Information given:
###

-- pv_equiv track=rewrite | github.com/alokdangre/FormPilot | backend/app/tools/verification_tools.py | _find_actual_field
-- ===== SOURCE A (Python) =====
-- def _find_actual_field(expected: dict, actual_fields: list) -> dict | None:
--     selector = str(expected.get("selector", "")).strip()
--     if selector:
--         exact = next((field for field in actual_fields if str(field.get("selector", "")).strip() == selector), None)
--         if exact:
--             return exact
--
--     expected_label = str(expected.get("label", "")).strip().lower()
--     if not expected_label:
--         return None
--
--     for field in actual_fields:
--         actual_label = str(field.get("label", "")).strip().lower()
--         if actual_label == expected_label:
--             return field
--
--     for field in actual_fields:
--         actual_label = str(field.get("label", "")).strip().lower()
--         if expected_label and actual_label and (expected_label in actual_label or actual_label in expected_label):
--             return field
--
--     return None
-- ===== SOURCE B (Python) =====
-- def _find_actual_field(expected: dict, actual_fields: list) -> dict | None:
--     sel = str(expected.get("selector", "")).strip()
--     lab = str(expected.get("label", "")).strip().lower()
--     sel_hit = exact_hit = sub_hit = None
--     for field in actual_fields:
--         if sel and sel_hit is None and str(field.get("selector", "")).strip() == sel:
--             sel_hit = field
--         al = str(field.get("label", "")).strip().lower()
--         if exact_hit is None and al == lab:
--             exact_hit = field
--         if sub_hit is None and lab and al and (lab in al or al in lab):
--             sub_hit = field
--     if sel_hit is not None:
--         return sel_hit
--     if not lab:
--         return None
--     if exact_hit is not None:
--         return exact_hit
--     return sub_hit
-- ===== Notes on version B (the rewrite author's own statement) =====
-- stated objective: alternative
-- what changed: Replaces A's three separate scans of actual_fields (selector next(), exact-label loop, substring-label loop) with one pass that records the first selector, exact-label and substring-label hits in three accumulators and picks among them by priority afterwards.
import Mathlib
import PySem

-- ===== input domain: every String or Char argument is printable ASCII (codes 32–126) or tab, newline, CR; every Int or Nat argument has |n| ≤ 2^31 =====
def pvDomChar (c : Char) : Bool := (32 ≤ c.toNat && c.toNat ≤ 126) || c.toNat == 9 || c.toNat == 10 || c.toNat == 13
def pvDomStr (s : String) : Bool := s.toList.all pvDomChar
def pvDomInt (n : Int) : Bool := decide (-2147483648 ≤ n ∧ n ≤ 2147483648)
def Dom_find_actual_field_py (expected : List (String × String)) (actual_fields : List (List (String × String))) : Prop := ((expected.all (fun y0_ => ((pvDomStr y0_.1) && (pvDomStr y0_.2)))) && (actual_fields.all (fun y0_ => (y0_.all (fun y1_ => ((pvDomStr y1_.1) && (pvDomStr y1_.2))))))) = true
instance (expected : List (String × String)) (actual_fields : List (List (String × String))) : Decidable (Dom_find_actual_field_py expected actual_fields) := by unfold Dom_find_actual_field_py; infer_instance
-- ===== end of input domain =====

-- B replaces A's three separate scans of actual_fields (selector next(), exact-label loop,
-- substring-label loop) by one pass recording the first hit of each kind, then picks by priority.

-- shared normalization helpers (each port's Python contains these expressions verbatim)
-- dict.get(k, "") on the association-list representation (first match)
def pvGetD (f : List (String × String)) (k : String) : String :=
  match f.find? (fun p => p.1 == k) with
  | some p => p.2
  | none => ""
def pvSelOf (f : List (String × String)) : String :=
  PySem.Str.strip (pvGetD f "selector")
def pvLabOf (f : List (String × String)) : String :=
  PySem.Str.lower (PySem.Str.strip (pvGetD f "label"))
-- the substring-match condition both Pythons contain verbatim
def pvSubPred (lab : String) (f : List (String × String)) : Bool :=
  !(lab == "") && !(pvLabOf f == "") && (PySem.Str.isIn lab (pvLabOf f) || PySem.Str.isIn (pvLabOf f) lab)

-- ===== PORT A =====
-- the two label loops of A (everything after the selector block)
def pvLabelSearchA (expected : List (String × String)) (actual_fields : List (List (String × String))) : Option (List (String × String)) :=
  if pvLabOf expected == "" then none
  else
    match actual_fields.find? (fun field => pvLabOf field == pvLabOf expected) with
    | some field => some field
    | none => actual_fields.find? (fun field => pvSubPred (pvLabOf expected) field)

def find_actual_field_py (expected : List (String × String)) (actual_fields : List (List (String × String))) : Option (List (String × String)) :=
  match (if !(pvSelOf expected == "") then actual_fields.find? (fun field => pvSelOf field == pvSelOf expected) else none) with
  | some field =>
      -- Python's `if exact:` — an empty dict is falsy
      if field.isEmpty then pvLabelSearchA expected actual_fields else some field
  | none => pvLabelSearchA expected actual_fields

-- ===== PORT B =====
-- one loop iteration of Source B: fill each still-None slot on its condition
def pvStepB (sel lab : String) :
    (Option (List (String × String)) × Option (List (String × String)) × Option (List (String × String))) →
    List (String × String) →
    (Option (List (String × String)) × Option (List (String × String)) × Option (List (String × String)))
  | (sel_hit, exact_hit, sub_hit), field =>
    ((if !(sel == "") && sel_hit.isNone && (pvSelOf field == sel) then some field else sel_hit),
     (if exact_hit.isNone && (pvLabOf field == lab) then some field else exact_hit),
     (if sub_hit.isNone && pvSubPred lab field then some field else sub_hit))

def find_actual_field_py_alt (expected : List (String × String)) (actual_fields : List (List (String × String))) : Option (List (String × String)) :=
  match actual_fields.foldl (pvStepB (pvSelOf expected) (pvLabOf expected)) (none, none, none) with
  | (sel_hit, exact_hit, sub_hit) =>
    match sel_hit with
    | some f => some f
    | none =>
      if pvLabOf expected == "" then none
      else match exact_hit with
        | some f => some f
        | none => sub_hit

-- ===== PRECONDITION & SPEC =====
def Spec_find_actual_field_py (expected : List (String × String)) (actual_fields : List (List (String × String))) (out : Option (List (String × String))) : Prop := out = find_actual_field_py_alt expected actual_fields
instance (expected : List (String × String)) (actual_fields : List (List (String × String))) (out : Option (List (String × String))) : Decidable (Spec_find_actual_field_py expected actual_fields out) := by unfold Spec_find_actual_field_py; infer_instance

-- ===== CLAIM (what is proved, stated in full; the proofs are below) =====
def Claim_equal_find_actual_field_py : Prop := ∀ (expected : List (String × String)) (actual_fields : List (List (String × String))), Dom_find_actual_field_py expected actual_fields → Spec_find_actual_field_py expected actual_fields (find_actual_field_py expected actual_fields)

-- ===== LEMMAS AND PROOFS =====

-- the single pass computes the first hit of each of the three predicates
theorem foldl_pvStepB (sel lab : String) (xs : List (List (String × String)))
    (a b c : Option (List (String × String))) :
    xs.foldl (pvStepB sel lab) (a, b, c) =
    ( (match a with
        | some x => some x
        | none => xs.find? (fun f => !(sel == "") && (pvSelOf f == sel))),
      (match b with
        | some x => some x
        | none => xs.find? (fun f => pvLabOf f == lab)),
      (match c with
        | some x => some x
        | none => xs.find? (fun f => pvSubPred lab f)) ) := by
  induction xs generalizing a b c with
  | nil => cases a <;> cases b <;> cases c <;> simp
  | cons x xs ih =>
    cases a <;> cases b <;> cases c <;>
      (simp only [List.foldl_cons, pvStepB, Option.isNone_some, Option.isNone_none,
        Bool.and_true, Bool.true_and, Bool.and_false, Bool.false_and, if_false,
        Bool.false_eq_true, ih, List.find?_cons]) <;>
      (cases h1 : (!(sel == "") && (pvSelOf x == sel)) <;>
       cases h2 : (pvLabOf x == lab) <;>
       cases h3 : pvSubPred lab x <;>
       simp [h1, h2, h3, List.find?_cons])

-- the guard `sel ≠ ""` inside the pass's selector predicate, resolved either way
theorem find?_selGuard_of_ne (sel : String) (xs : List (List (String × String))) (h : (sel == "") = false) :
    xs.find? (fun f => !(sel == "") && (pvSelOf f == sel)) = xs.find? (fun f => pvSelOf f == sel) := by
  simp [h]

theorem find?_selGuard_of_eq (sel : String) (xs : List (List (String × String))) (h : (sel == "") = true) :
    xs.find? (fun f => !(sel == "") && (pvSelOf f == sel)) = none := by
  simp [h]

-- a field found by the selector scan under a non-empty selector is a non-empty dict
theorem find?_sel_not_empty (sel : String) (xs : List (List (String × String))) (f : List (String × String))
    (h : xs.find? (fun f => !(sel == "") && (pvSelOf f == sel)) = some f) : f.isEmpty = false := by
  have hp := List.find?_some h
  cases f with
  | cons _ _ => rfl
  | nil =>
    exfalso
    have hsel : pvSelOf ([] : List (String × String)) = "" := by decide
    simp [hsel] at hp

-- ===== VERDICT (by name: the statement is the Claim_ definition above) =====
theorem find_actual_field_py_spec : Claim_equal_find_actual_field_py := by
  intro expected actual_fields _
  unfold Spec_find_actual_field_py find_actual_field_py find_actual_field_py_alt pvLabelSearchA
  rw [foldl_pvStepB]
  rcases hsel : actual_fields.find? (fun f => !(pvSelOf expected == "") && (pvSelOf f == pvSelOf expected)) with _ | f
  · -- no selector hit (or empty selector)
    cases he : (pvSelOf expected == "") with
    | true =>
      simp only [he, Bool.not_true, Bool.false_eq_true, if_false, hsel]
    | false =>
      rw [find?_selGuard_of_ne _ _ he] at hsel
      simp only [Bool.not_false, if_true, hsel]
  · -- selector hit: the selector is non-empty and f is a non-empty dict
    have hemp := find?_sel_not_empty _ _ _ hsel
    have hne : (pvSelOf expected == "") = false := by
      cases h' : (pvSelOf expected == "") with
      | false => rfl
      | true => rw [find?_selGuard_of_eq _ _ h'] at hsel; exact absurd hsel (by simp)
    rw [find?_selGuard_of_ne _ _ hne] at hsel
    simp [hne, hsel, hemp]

###

What is being asked:
Review the preceding data and report every line that includes the string "stated".

Exercise output:
-- stated objective: alternative
-- ===== CLAIM (what is proved, stated in full; the proofs are below) =====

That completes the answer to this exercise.